L(A) = [A] + merge(L(B), L(C), L(D), [B, C, D])
     = [A] + merge([B, O], [C, E, F, G, H, O], [D, F, H, O], [B, C, D])  # choose B
     = [A, B] + merge([O], [C, E, F, G, H, O], [D, F, H, O], [C, D])  # can not choose O, choose C
     = [A, B, C] + merge([O], [E, F, G, H, O], [D, F, H, O], [D])  # can not choose O, choose E (it is the first viable node after O)
     = [A, B, C, E] + merge([O], [F, G, H, O], [D, F, H, O], [D])  # can not choose O and F, choose D
     = [A, B, C, E, D] + merge([O], [F, G, H, O], [F, H, O])  # can not choose O, choose F
     = [A, B, C, E, D, F] + merge([O], [G, H, O], [H, O])  # can not choose O, choose G
     = [A, B, C, E, D, F, G] + merge([O], [H, O], [H, O])  # can not choose O, choose H
     = [A, B, C, E, D, F, G, H] + merge([O], [O], [O])
     = [A, B, C, E, D, F, G, H, O]

So the final MRO list would be [A, B, C, E, D, F, G, H, O]. You can verify by running print(A.mro()).
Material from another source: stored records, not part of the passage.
-- pv_equiv track=rewrite | github.com/megzz19/Personalized-diet-and-Workout-planner--G-G--by-Meghana-S | recommendation_engine.py | classify_food_preference
-- ===== SOURCE A (Python) =====
-- def classify_food_preference(food_name, food_category):
--     """
--     Classifies food into 'Veg', 'Non-Veg', or 'Vegan' based on name and category heuristics.
--     """
--     name_lower = food_name.lower()
--     cat_lower = str(food_category).lower()
--
--     # Non-Veg Keywords
--     non_veg_keywords = ['chicken', 'egg', 'meat', 'fish', 'mutton', 'prawn', 'beef', 'pork',
--                         'ham', 'bacon', 'salami', 'sausage', 'crab', 'lobia curry'] # Lobia is actually veg (black eyed peas), correcting below if needed.
--                         # Wait, Lobia is veg. Removing potential false positives if any.
--                         # Standard Non-Veg list.
--
--     # Refined Non-Veg List
--     non_veg_keywords = ['chicken', 'egg', 'meat', 'fish', 'mutton', 'prawn', 'beef', 'pork',
--                         'ham', 'bacon', 'salami', 'sausage', 'crab', 'non vegetarian', 'non-veg']
--
--     if any(keyword in name_lower for keyword in non_veg_keywords):
--         return 'Non-Veg'
--
--     # Vegan Loop-holes (Dairy/Animal derived) causing it to be just 'Veg'
--     # If it's not Non-Veg, it's at least Veg. But is it Vegan?
--     # Exclude Dairy and Honey
--     dairy_keywords = ['milk', 'cheese', 'paneer', 'butter', 'curd', 'yogurt', 'cream', 'ghee',
--                       'whey', 'lassi', 'buttermilk', 'khoya', 'malai']
--
--     if any(keyword in name_lower for keyword in dairy_keywords):
--         return 'Veg'
--
--     # Heuristic: Baked goods usually have egg/butter unless specified
--     baked_keywords = ['cake', 'pastry', 'biscuit', 'cookie', 'pudding', 'pie', 'tart', 'flan', 'mousse', 'souffle']
--     if any(keyword in name_lower for keyword in baked_keywords):
--         # Could be eggless, but safer to classify as Veg (Lacto-Ovo) or Non-Veg if contains egg
--         if 'eggless' in name_lower:
--             return 'Veg'
--         # If it explicitly says Egg, it was caught in Non-Veg check check?
--         # Wait, 'Egg' is in non_veg_keywords.
--         # So here it's likely just dairy/butter.
--         return 'Veg'
--
--     # If it passes all above, assume Vegan (Plant-based)
--     return 'Vegan'
-- ===== SOURCE B (Python) =====
-- def classify_food_preference(food_name, food_category):
--     """Single left-to-right scan over the name: at each position test keyword prefixes,
--     returning 'Non-Veg' immediately on a non-veg match and flagging veg matches."""
--     name_lower = food_name.lower()
--     cat_lower = str(food_category).lower()
--
--     NON_VEG = ['chicken', 'egg', 'meat', 'fish', 'mutton', 'prawn', 'beef', 'pork',
--                'ham', 'bacon', 'salami', 'sausage', 'crab', 'non vegetarian', 'non-veg']
--     VEG = ['milk', 'cheese', 'paneer', 'butter', 'curd', 'yogurt', 'cream', 'ghee',
--            'whey', 'lassi', 'buttermilk', 'khoya', 'malai',
--            'cake', 'pastry', 'biscuit', 'cookie', 'pudding', 'pie', 'tart', 'flan',
--            'mousse', 'souffle']
--
--     found_veg = False
--     for i in range(len(name_lower)):
--         if any(name_lower.startswith(kw, i) for kw in NON_VEG):
--             return 'Non-Veg'
--         found_veg = found_veg or any(name_lower.startswith(kw, i) for kw in VEG)
--     return 'Veg' if found_veg else 'Vegan'
-- ===== Notes on version B (the rewrite author's own statement) =====
-- stated objective: alternative
-- what changed: Replaced A's three keyword-outer any(kw in name) substring scans with a single position-outer left-to-right scan of the name that tests keyword prefixes at each index, returning 'Non-Veg' immediately and accumulating a veg flag (dairy and baked merged into one list; the dead 'eggless' branch dropped).
import Mathlib
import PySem

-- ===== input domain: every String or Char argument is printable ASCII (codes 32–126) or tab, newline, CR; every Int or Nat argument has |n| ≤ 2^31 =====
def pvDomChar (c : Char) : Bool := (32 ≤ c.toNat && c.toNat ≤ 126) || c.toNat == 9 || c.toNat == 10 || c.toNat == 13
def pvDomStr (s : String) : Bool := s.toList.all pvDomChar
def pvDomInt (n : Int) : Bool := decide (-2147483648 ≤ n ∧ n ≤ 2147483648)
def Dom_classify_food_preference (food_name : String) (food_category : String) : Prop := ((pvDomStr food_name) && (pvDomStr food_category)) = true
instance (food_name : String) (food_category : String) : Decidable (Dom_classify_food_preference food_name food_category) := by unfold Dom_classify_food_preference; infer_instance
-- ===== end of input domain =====

-- B replaces A's three keyword-outer substring scans with one position-outer left-to-right
-- scan of the name testing keyword prefixes at each index (alternative decomposition).

-- ===== PORT A =====
def classify_food_preference (food_name : String) (food_category : String) : String :=
  let name_lower := PySem.Str.lower food_name
  let _cat_lower := PySem.Str.lower food_category
  -- first (commented-as-wrong) assignment of non_veg_keywords, immediately overwritten
  let non_veg_keywords := ["chicken", "egg", "meat", "fish", "mutton", "prawn", "beef", "pork",
                           "ham", "bacon", "salami", "sausage", "crab", "lobia curry"]
  let non_veg_keywords := ["chicken", "egg", "meat", "fish", "mutton", "prawn", "beef", "pork",
                           "ham", "bacon", "salami", "sausage", "crab", "non vegetarian", "non-veg"]
  if non_veg_keywords.any (fun k => PySem.Str.isIn k name_lower) then "Non-Veg"
  else
    let dairy_keywords := ["milk", "cheese", "paneer", "butter", "curd", "yogurt", "cream", "ghee",
                           "whey", "lassi", "buttermilk", "khoya", "malai"]
    if dairy_keywords.any (fun k => PySem.Str.isIn k name_lower) then "Veg"
    else
      let baked_keywords := ["cake", "pastry", "biscuit", "cookie", "pudding", "pie", "tart", "flan", "mousse", "souffle"]
      if baked_keywords.any (fun k => PySem.Str.isIn k name_lower) then
        if PySem.Str.isIn "eggless" name_lower then "Veg" else "Veg"
      else "Vegan"

-- ===== PORT B =====
-- B's keyword lists (as lists of chars, matching Python's startswith(kw, i) tests)
def pvNonVeg : List (List Char) :=
  ["chicken", "egg", "meat", "fish", "mutton", "prawn", "beef", "pork",
   "ham", "bacon", "salami", "sausage", "crab", "non vegetarian", "non-veg"].map String.toList
def pvVeg : List (List Char) :=
  ["milk", "cheese", "paneer", "butter", "curd", "yogurt", "cream", "ghee",
   "whey", "lassi", "buttermilk", "khoya", "malai",
   "cake", "pastry", "biscuit", "cookie", "pudding", "pie", "tart", "flan",
   "mousse", "souffle"].map String.toList

-- B's for-loop over positions i of name_lower: the recursion walks the suffixes
-- name_lower[i:], so 'name_lower.startswith(kw, i)' is 'kw is a prefix of the suffix'.
def pvScan (foundVeg : Bool) : List Char → String
  | [] => if foundVeg then "Veg" else "Vegan"
  | c :: rest =>
    if pvNonVeg.any (fun k => PySem.Chars.startswith (c :: rest) k) then "Non-Veg"
    else pvScan (foundVeg || pvVeg.any (fun k => PySem.Chars.startswith (c :: rest) k)) rest

def classify_food_preference_alt (food_name : String) (food_category : String) : String :=
  let name_lower := PySem.Str.lower food_name
  let _cat_lower := PySem.Str.lower food_category
  pvScan false name_lower.toList

-- ===== PRECONDITION & SPEC =====
def Spec_classify_food_preference (food_name : String) (food_category : String) (out : String) : Prop := out = classify_food_preference_alt food_name food_category
instance (food_name : String) (food_category : String) (out : String) : Decidable (Spec_classify_food_preference food_name food_category out) := by unfold Spec_classify_food_preference; infer_instance

-- ===== CLAIM =====
def Claim_equal_classify_food_preference : Prop := ∀ (food_name : String) (food_category : String), Dom_classify_food_preference food_name food_category → Spec_classify_food_preference food_name food_category (classify_food_preference food_name food_category)

-- ===== LEMMAS AND PROOFS =====

-- any distributes over a pointwise disjunction of predicates.
theorem pv_any_or {α : Type} (l : List α) (f g : α → Bool) :
    l.any (fun x => f x || g x) = (l.any f || l.any g) := by
  induction l with
  | nil => rfl
  | cons a t ih => simp [List.any_cons, ih, Bool.or_assoc, Bool.or_left_comm]

-- The scan returns 'Non-Veg' iff a non-veg keyword is an infix; otherwise 'Veg' iff the
-- flag is already set or a veg keyword is an infix; otherwise 'Vegan'.
theorem pvScan_eq (cs : List Char) (fv : Bool) :
    pvScan fv cs =
      if pvNonVeg.any (fun k => decide (k <:+: cs)) then "Non-Veg"
      else if fv || pvVeg.any (fun k => decide (k <:+: cs)) then "Veg" else "Vegan" := by
  induction cs generalizing fv with
  | nil => cases fv <;> decide
  | cons c rest ih =>
    have hsplit : ∀ (k : List Char),
        (decide (k <:+: (c :: rest)) : Bool) = (PySem.Chars.startswith (c :: rest) k || decide (k <:+: rest)) := by
      intro k
      by_cases h : k <:+: (c :: rest)
      · rcases (List.infix_cons_iff).1 h with hp | hi
        · simp [h, (PySem.Chars.startswith_iff _ _).2 hp]
        · simp [h, hi]
      · have hp : ¬ k <+: (c :: rest) := fun hpp => h (List.infix_cons_iff.2 (Or.inl hpp))
        have hi : ¬ k <:+: rest := fun hii => h (List.infix_cons_iff.2 (Or.inr hii))
        have hsw : PySem.Chars.startswith (c :: rest) k = false := by
          cases hx : PySem.Chars.startswith (c :: rest) k
          · rfl
          · exact absurd ((PySem.Chars.startswith_iff _ _).1 hx) hp
        simp [h, hi, hsw]
    have hfun : (fun (k : List Char) => (decide (k <:+: (c :: rest)) : Bool))
        = fun k => PySem.Chars.startswith (c :: rest) k || decide (k <:+: rest) :=
      funext hsplit
    have hanyNV : pvNonVeg.any (fun k => decide (k <:+: (c :: rest)))
        = (pvNonVeg.any (fun k => PySem.Chars.startswith (c :: rest) k)
           || pvNonVeg.any (fun k => decide (k <:+: rest))) := by
      rw [hfun, pv_any_or]
    have hanyV : pvVeg.any (fun k => decide (k <:+: (c :: rest)))
        = (pvVeg.any (fun k => PySem.Chars.startswith (c :: rest) k)
           || pvVeg.any (fun k => decide (k <:+: rest))) := by
      rw [hfun, pv_any_or]
    simp only [pvScan, hanyNV, hanyV, ih]
    by_cases h1 : pvNonVeg.any (fun k => PySem.Chars.startswith (c :: rest) k) = true
    · simp [h1]
    · simp only [Bool.not_eq_true] at h1
      simp only [h1, Bool.false_or]
      by_cases h2 : pvNonVeg.any (fun k => decide (k <:+: rest)) = true
      · simp [h2]
      · simp only [Bool.not_eq_true] at h2
        simp [h2, Bool.or_assoc]

-- ===== VERDICT =====
theorem classify_food_preference_spec : Claim_equal_classify_food_preference := by
  intro food_name food_category _
  unfold Spec_classify_food_preference classify_food_preference classify_food_preference_alt
  rw [pvScan_eq]
  simp only [pvNonVeg, pvVeg, List.map, List.any_cons, List.any_nil, Bool.false_or,
    PySem.Str.isIn_iff_infix]
  simp only [← PySem.Str.isIn_iff_infix]
  split_ifs <;> simp_all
The basic idea is to work from root node to leaf node. When merging a node, always choose the first node in a certain list, from left list to right list, if this node does not appear in other positions in other lists.

use of super()
#

If we use super(), it will try to find the next class in the MRO list and try to call the corresponding method in that class.

class Base:
    def __init__(self):
        print("class Base init called")

class B(Base):
    def __init__(self):
        print("class B init called")
        Base.__init__(self)

class C(Base):
    def __init__(self):
        print("class C init called")
        super().__init__()


# class D(C, B):
class D(B, C):
    def __init__(self):
        print("class D init called")
        super().__init__()


def main():
    d = D()


if __name__ == "__main__":
    main()

If we run the above code, we see the following output:

class D init called
class B init called
class Base init called

The MRO list is [D, B, C, Base, object] (in python3, object is the base class for any other class). Class C is not initialized because in the __init__() method of B, we are not using super(). If we replace the line

Base.__init__(self)

with

super().__init__()

we will see the following output instead:

class D init called
class B init called
class C init called
class Base init called

If we change the inheritance of class D from D(B, C) to D(C, B), we observe the following output:

class D init called
class C init called
class B init called
class Base init called

In this case, the MRO list is [D, C, B, Base, object]. Since both D and C use super() in their init function, so we can see that C and B are initialized. Remember that super() will try to find the next class in the MRO list. We also see that Base is also initialized, because we are using Base.__init__(self) explicitly in init function for class B, nothing related to super() here.

This post provides another similar example to illustrate the idea of super(). So in order to run the initialization method the parent classes correctly and not rely on some chance, we can use super() to the rescue.